# [Recorded data]
-- pv_equiv track=rewrite | github.com/ryanriccio1/crypto | encryption_algorithms/vigenere.py | _sequence_lists
-- ===== SOURCE A (Python) =====
-- def _sequence_lists(text, count):
--     """ Finds the index of all count-length sequences in the ciphertext and
--         returns them in a dictionary. Used for cryptanalysis. All sequences are
--         returned, but only repeated sequences have value.
--         For a text of "ABCDABCD" and sequence length of 3, the function returns
--           { "ABC":[0,4], "BCD":[1,5], "CDA":[2], "DAB":[3] }
--     """
--     sequences = {}
--     lastIndex = len(text)-count
--     for i in range(lastIndex+1):
--         s = text[i:i+count]
--         sequences[s] = sequences.get(s, [])
--         sequences[s].append(i)
--     return sequences
-- ===== SOURCE B (Python) =====
-- def _sequence_lists(text, count):
--     """Dedup-then-gather re-implementation: list every count-length substring
--     once, then collect each substring's indices with a single comprehension."""
--     subs = [text[i:i+count] for i in range(len(text)-count+1)]
--     return {s: [i for i, t in enumerate(subs) if t == s] for s in dict.fromkeys(subs)}
-- ===== Notes on version B (the rewrite author's own statement) =====
-- stated objective: simpler
-- what changed: Replaces A's incremental dict-of-lists accumulation (get-or-default then append per step) with a dedup-then-gather decomposition: materialise the substring list once, take its first-occurrence dedup as the key order, and build each value list by one comprehension over the enumerated substrings.
import Mathlib
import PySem

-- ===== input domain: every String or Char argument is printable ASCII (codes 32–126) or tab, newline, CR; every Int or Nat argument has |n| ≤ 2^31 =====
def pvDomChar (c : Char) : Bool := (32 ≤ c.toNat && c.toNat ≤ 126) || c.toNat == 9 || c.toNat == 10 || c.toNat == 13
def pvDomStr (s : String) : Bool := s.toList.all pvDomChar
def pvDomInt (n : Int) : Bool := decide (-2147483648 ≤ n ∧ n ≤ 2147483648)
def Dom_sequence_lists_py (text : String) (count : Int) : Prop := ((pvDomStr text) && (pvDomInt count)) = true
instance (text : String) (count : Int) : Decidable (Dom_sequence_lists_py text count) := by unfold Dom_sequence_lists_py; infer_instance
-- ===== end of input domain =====

-- B replaces A's incremental dict-of-lists accumulation with a dedup-then-gather decomposition (objective: simpler).

-- ===== PORT A =====
-- literal transliteration of Source A: one pass, per index get-or-default then append into the dict
def sequence_lists_py (text : String) (count : Int) : List (String × List Int) :=
  let lastIndex : Int := PySem.Str.len text - count
  (((PySem.List.pyRange 0 (lastIndex + 1) 1).foldl
      (fun (d : PySem.Dict String (List Int)) (i : Int) =>
        let s := PySem.Str.slice text (some i) (some (i + count))
        d.insert s (d.getD s [] ++ [i]))
      PySem.Dict.empty)).items

-- ===== PORT B =====
-- literal transliteration of Source B: substring list, first-occurrence dedup (dict.fromkeys),
-- then one gathering comprehension per key; the dict comprehension's keys are distinct, so
-- the resulting dict is exactly this association list in that order
def sequence_lists_py_alt (text : String) (count : Int) : List (String × List Int) :=
  let subs := (PySem.List.pyRange 0 (PySem.Str.len text - count + 1) 1).map
      (fun i => PySem.Str.slice text (some i) (some (i + count)))
  (PySem.List.dedup subs).map
    (fun s => (s, ((PySem.List.enumerate subs 0).filter (fun p => p.2 == s)).map (·.1)))

-- ===== PRECONDITION & SPEC =====
def Spec_sequence_lists_py (text : String) (count : Int) (out : List (String × List Int)) : Prop := out = sequence_lists_py_alt text count
instance (text : String) (count : Int) (out : List (String × List Int)) : Decidable (Spec_sequence_lists_py text count out) := by unfold Spec_sequence_lists_py; infer_instance

-- ===== CLAIM (what is proved, stated in full; the proofs are below) =====
def Claim_equal_sequence_lists_py : Prop := ∀ (text : String) (count : Int), Dom_sequence_lists_py text count → Spec_sequence_lists_py text count (sequence_lists_py text count)

-- ===== LEMMAS AND PROOFS =====

-- proof-only abbreviation for the window substring at index i
def pvWin (text : String) (count : Int) (i : Int) : String :=
  PySem.Str.slice text (some i) (some (i + count))

-- enumerating a comprehension over range(a, b) pairs each index with its value
theorem enum_map_pyRange {α : Type} (f : Int → α) (a b : Int) :
    PySem.List.enumerate ((PySem.List.pyRange a b 1).map f) a
      = (PySem.List.pyRange a b 1).map (fun i => (i, f i)) := by
  obtain ⟨n, hn⟩ : ∃ n : Nat, (b - a).toNat = n := ⟨_, rfl⟩
  induction n generalizing a with
  | zero =>
    rw [PySem.List.pyRange_one_eq_nil (by omega)]
    simp
  | succ n ih =>
    rw [PySem.List.pyRange_one_cons (by omega)]
    simp only [List.map_cons, PySem.List.enumerate_cons]
    rw [ih (a + 1) (by omega)]

theorem sequence_lists_core (text : String) (count : Int) :
    sequence_lists_py text count = sequence_lists_py_alt text count := by
  show (((PySem.List.pyRange 0 (PySem.Str.len text - count + 1) 1).foldl
      (fun (d : PySem.Dict String (List Int)) (i : Int) =>
        let s := PySem.Str.slice text (some i) (some (i + count))
        d.insert s (d.getD s [] ++ [i]))
      PySem.Dict.empty)).items
    = ((PySem.List.pyRange 0 (PySem.Str.len text - count + 1) 1).map
        (fun i => PySem.Str.slice text (some i) (some (i + count)))
      |> fun subs => (PySem.List.dedup subs).map
        (fun s => (s, ((PySem.List.enumerate subs 0).filter (fun p => p.2 == s)).map (·.1))))
  set R := PySem.List.pyRange 0 (PySem.Str.len text - count + 1) 1 with hR
  set f := pvWin text count with hf
  -- A's insert-with-default-append step IS dict.modify with default [], over the (key, index) pairs
  have hA : ((R.foldl (fun (d : PySem.Dict String (List Int)) (i : Int) =>
        let s := PySem.Str.slice text (some i) (some (i + count))
        d.insert s (d.getD s [] ++ [i])) PySem.Dict.empty)) =
      ((R.map (fun i => (f i, i))).foldl (fun d p => d.modify p.1 [] (· ++ [p.2])) PySem.Dict.empty) := by
    rw [List.foldl_map]
    rfl
  rw [hA]
  set D := ((R.map (fun i => (f i, i))).foldl (fun (d : PySem.Dict String (List Int)) p => d.modify p.1 [] (· ++ [p.2])) PySem.Dict.empty) with hD
  have hnd : D.keys.Nodup := by
    apply PySem.Dict.nodup_keys_foldl_modify_key
    simp [PySem.Dict.keys_empty]
  rw [PySem.Dict.items_eq_map_keys D hnd []]
  have hkeys : D.keys = PySem.Set.ofList (R.map f) := by
    rw [hD, PySem.Dict.keys_foldl_modify_key]
    simp [List.map_map, PySem.Dict.keys_empty]
    rfl
  simp only [PySem.List.dedup_eq_ofList]
  rw [hkeys]
  apply List.map_congr_left
  intro k _
  have hg : D.getD k [] = ((R.map (fun i => (f i, i))).filter (fun p => p.1 == k)).map (·.2) := by
    rw [hD, PySem.Dict.getD_foldl_modify_append]
    simp [PySem.Dict.getD_empty]
  rw [hg]
  have he : PySem.List.enumerate (R.map (fun i => PySem.Str.slice text (some i) (some (i + count)))) 0
      = R.map (fun i => (i, PySem.Str.slice text (some i) (some (i + count)))) := by
    rw [hR]; exact enum_map_pyRange _ 0 _
  rw [he]
  simp only [hf, pvWin]
  simp [List.filter_map, List.map_map, Function.comp_def]

-- ===== VERDICT (by name: the statement is the Claim_ definition above) =====
theorem sequence_lists_py_spec : Claim_equal_sequence_lists_py := by
  intro text count _
  exact sequence_lists_core text count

# [To do]
How many lines above include the word "Prop"? Answer with the number alone.

# [Output for this exercise]
3